Performance monitoring in the form of a vector diagram can be helpful in evaluating the results from the patient’s subjective assessments of the assessment-relevant endpoints and adherence as well as the results from objective measurements. The labels for the subjective assessments of the assessment-relevant endpoints are marked in blue with their vector arrows, the labels for the subjective assessment of adherence are marked in green with their vector arrows, and the labels for the objective measurements are marked in black with their vector arrows. Around the center, three color areas red, yellow and blue are grouped eccentrically for easier visualization of the result areas with low, red marked area, medium, yellow marked area, and high performance, blue marked area. Figure 7 shows the PM with the average performance of the MP F out of the MDRC (black connecting lines). Effectiveness is achieved when a high level of adherence and effect can be assumed and either there is no indication for readjustment according to the medical and dental risk-benefit analysis or, if readjustment were indicated, it would disproportionately jeopardize the level of adherence.
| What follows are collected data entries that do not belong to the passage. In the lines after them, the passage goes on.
-- pv_equiv track=rewrite | github.com/AAlsubari/dytr | src/dytr/tokenization/simple_tokenizer.py | _preprocess_text
-- ===== SOURCE A (Python) =====
-- from typing import Any, Dict, List, Optional, Union
--
-- def _preprocess_text(text: str) -> List[str]:
--     """Preprocess text for BPE tokenization."""
--     processed = []
--     for i, char in enumerate(text):
--         if char == " ":
--             processed.append("Ġ")
--         elif char == "\n":
--             count = 1
--             idx = i + 1
--             while idx < len(text) and text[idx] == "\n":
--                 count += 1
--                 idx += 1
--             processed.append("Ċ" * count)
--         elif char == "\t":
--             processed.append("ĉ")
--         else:
--             processed.append(char)
--     return processed
-- ===== SOURCE B (Python) =====
-- from typing import Any, Dict, List, Optional, Union
--
-- def _preprocess_text(text: str) -> List[str]:
--     """Preprocess text for BPE tokenization.
--
--     Right-to-left pass: a running counter gives, at each newline, the
--     length of the consecutive-newline run starting there, with no rescanning.
--     """
--     out = []
--     run = 0
--     for ch in reversed(text):
--         if ch == "\n":
--             run += 1
--             out.append("Ċ" * run)
--         else:
--             run = 0
--             out.append("Ġ" if ch == " " else "ĉ" if ch == "\t" else ch)
--     out.reverse()
--     return out
-- ===== Notes on version B (the rewrite author's own statement) =====
-- stated objective: alternative
-- what changed: Replaces the per-newline inner while-loop rescan of the run with a single right-to-left pass maintaining a running consecutive-newline counter, then reversing the output.
import Mathlib
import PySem

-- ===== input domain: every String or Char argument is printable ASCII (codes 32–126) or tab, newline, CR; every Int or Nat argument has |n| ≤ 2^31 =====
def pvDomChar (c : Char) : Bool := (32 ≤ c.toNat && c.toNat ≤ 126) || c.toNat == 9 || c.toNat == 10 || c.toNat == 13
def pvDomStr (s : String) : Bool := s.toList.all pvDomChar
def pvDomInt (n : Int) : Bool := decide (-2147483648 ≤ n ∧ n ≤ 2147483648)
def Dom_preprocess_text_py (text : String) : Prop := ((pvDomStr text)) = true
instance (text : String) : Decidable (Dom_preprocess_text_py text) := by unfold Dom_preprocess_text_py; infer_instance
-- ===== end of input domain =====

-- B replaces A's per-newline inner rescan of the newline run by a single
-- right-to-left pass with a running consecutive-newline counter (objective: alternative).

-- ===== PORT A =====
-- the inner `while idx < len(text) and text[idx] == "\n": count += 1; idx += 1` loop
def pvAWhile (cs : List Char) (count : Int) (idx : Int) : Int :=
  if _h : idx < (cs.length : Int) ∧ PySem.List.pyGet? cs idx = some '\n' then
    pvAWhile cs (count + 1) (idx + 1)
  else count
termination_by ((cs.length : Int) - idx).toNat
decreasing_by omega

def preprocess_text_py (text : String) : List String :=
  (PySem.List.enumerate text.toList).foldl
    (fun processed p =>
      if p.2 = ' ' then processed ++ ["Ġ"]
      else if p.2 = '\n' then
        let count := pvAWhile text.toList 1 (p.1 + 1)
        processed ++ [String.mk (List.replicate count.toNat 'Ċ')]
      else if p.2 = '\t' then processed ++ ["ĉ"]
      else processed ++ [String.mk [p.2]]) []

-- ===== PORT B =====
def preprocess_text_py_alt (text : String) : List String :=
  (text.toList.reverse.foldl
    (fun (st : List String × Int) ch =>
      if ch = '\n' then
        (st.1 ++ [String.mk (List.replicate (st.2 + 1).toNat 'Ċ')], st.2 + 1)
      else
        (st.1 ++ [if ch = ' ' then "Ġ" else if ch = '\t' then "ĉ" else String.mk [ch]], 0))
    ([], 0)).1.reverse

-- ===== PRECONDITION & SPEC =====
def Spec_preprocess_text_py (text : String) (out : List String) : Prop := out = preprocess_text_py_alt text
instance (text : String) (out : List String) : Decidable (Spec_preprocess_text_py text out) := by unfold Spec_preprocess_text_py; infer_instance

-- ===== CLAIM (what is proved, stated in full; the proofs are below) =====
def Claim_equal_preprocess_text_py : Prop := ∀ (text : String), Dom_preprocess_text_py text → Spec_preprocess_text_py text (preprocess_text_py text)

-- ===== LEMMAS AND PROOFS =====

/-- length of the leading run of newlines -/
def pvLeadNL : List Char → Nat
  | [] => 0
  | c :: rest => if c = '\n' then pvLeadNL rest + 1 else 0

/-- the token both programs emit for head char `c` followed by `rest` -/
def pvTok (c : Char) (rest : List Char) : String :=
  if c = ' ' then "Ġ"
  else if c = '\n' then String.mk (List.replicate (1 + pvLeadNL rest) 'Ċ')
  else if c = '\t' then "ĉ"
  else String.mk [c]

/-- common specification of the output -/
def pvSpecList : List Char → List String
  | [] => []
  | c :: rest => pvTok c rest :: pvSpecList rest

theorem pvAWhile_eq (cs : List Char) (count idx : Int) (h0 : 0 ≤ idx) :
    pvAWhile cs count idx = count + (pvLeadNL (cs.drop idx.toNat) : Int) := by
  fun_induction pvAWhile cs count idx with
  | case1 count idx h ih =>
    obtain ⟨hlt, hget⟩ := h
    rw [ih (by omega)]
    have hidx : idx.toNat < cs.length := by omega
    have hdrop : cs.drop idx.toNat = cs[idx.toNat] :: cs.drop (idx.toNat + 1) :=
      List.drop_eq_getElem_cons hidx
    have hc : cs[idx.toNat] = '\n' := by
      have h := hget
      simp [PySem.List.pyGet?, PySem.List.pyIdx?, h0, hlt] at h
      exact h
    have h1 : (idx + 1).toNat = idx.toNat + 1 := by omega
    rw [h1, hdrop]
    simp [pvLeadNL, hc]
    omega
  | case2 count idx h =>
    rcases Decidable.not_and_iff_or_not.mp h with hlt | hget
    · have hle : cs.length ≤ idx.toNat := by omega
      simp [List.drop_eq_nil_of_le hle, pvLeadNL]
    · by_cases hidx : idx.toNat < cs.length
      · have hdrop : cs.drop idx.toNat = cs[idx.toNat] :: cs.drop (idx.toNat + 1) :=
          List.drop_eq_getElem_cons hidx
        have hc : cs[idx.toNat] ≠ '\n' := by
          intro hc
          apply hget
          have hlt2 : idx < (cs.length : Int) := by omega
          simp [PySem.List.pyGet?, PySem.List.pyIdx?, h0, hlt2,
                List.getElem?_eq_some_iff, hidx, hc]
        rw [hdrop]; simp [pvLeadNL, hc]
      · have hle : cs.length ≤ idx.toNat := by omega
        simp [List.drop_eq_nil_of_le hle, pvLeadNL]

/-- the element A's loop body appends for pair `(i, c)` -/
def pvAElem (cs : List Char) (p : Int × Char) : String :=
  if p.2 = ' ' then "Ġ"
  else if p.2 = '\n' then String.mk (List.replicate (pvAWhile cs 1 (p.1 + 1)).toNat 'Ċ')
  else if p.2 = '\t' then "ĉ"
  else String.mk [p.2]

theorem pvA_foldl_map (text : String) :
    preprocess_text_py text = (PySem.List.enumerate text.toList).map (pvAElem text.toList) := by
  unfold preprocess_text_py
  have hbody : (fun (processed : List String) (p : Int × Char) =>
      if p.2 = ' ' then processed ++ ["Ġ"]
      else if p.2 = '\n' then
        let count := pvAWhile text.toList 1 (p.1 + 1)
        processed ++ [String.mk (List.replicate count.toNat 'Ċ')]
      else if p.2 = '\t' then processed ++ ["ĉ"]
      else processed ++ [String.mk [p.2]])
      = fun processed p => processed ++ [pvAElem text.toList p] := by
    funext processed p
    simp only [pvAElem]
    split_ifs <;> rfl
  rw [hbody, PySem.List.foldl_append_singleton_eq_map]
  simp

theorem pvAElem_head (pre : List Char) (c : Char) (rest : List Char) :
    pvAElem (pre ++ c :: rest) ((pre.length : Int), c) = pvTok c rest := by
  simp only [pvAElem, pvTok]
  split_ifs with h1 h2
  · rfl
  · -- newline case: the while loop counts the run after position `pre.length`
    have hnn : (0 : Int) ≤ (pre.length : Int) + 1 := by positivity
    rw [pvAWhile_eq _ _ _ hnn]
    have ht : ((pre.length : Int) + 1).toNat = pre.length + 1 := by omega
    have hdrop : (pre ++ c :: rest).drop (pre.length + 1) = rest := by
      rw [show pre.length + 1 = (pre ++ [c]).length by simp,
          show pre ++ c :: rest = (pre ++ [c]) ++ rest by simp]
      exact List.drop_left
    rw [ht, hdrop]
    have : ((1 : Int) + (pvLeadNL rest : Int)).toNat = 1 + pvLeadNL rest := by omega
    rw [this]
  · rfl
  · rfl

theorem pvA_map_spec (pre suf : List Char) :
    (PySem.List.enumerate suf (pre.length : Int)).map (pvAElem (pre ++ suf)) = pvSpecList suf := by
  induction suf generalizing pre with
  | nil => simp [PySem.List.enumerate_nil, pvSpecList]
  | cons c rest ih =>
    rw [PySem.List.enumerate_cons]
    simp only [List.map_cons, pvSpecList]
    congr 1
    · exact pvAElem_head pre c rest
    · -- tail: shift `pre` by one
      have h := ih (pre ++ [c])
      simpa using h

theorem pvA_spec (text : String) : preprocess_text_py text = pvSpecList text.toList := by
  rw [pvA_foldl_map]
  have h := pvA_map_spec [] text.toList
  simpa [PySem.List.enumerate] using h

theorem pvB_foldr (cs : List Char) :
    cs.foldr (fun ch (st : List String × Int) =>
      if ch = '\n' then
        (st.1 ++ [String.mk (List.replicate (st.2 + 1).toNat 'Ċ')], st.2 + 1)
      else
        (st.1 ++ [if ch = ' ' then "Ġ" else if ch = '\t' then "ĉ" else String.mk [ch]], 0))
      ([], 0)
    = ((pvSpecList cs).reverse, (pvLeadNL cs : Int)) := by
  induction cs with
  | nil => simp [pvSpecList, pvLeadNL]
  | cons c rest ih =>
    simp only [List.foldr_cons, ih]
    by_cases hc : c = '\n'
    · subst hc
      simp [pvSpecList, pvTok, pvLeadNL, Nat.add_comm]
    · simp [pvSpecList, pvTok, pvLeadNL, hc]

theorem pvB_spec (text : String) : preprocess_text_py_alt text = pvSpecList text.toList := by
  unfold preprocess_text_py_alt
  rw [List.foldl_reverse, pvB_foldr]
  simp

-- ===== VERDICT (by name: the statement is the Claim_ definition above) =====
theorem preprocess_text_py_spec : Claim_equal_preprocess_text_py := by
  intro text _hdom
  unfold Spec_preprocess_text_py
  rw [pvA_spec, pvB_spec]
A reassessment of the effectiveness of the therapy is performed at intervals that are adequate to the medical and dental RP. If the readjustment of the FA relates to the protrusion increase, this is initially performed at intervals of approx. 2 – 6 weeks in two partial steps of 1.75 mm each (10 x ¼ turn of the DS) and, if required in exceptional cases, thereafter in partial steps of 0.7 mm steps (4 x ¼ turn of the DS). The protrusion increase is performed independently of the severity of the OSA [32,36].
This paper is the first to provide a contribution to the TPMAD methodology from the MDRC of an MP. The methodical individual steps with the RP, JG, F and PM map the complete TPMAD in a MDR compliant fashion. Through the standardization of the methodology, the assurance of quality and safety can be implemented effectively, efficiently, and satisfactorily MDR compliant.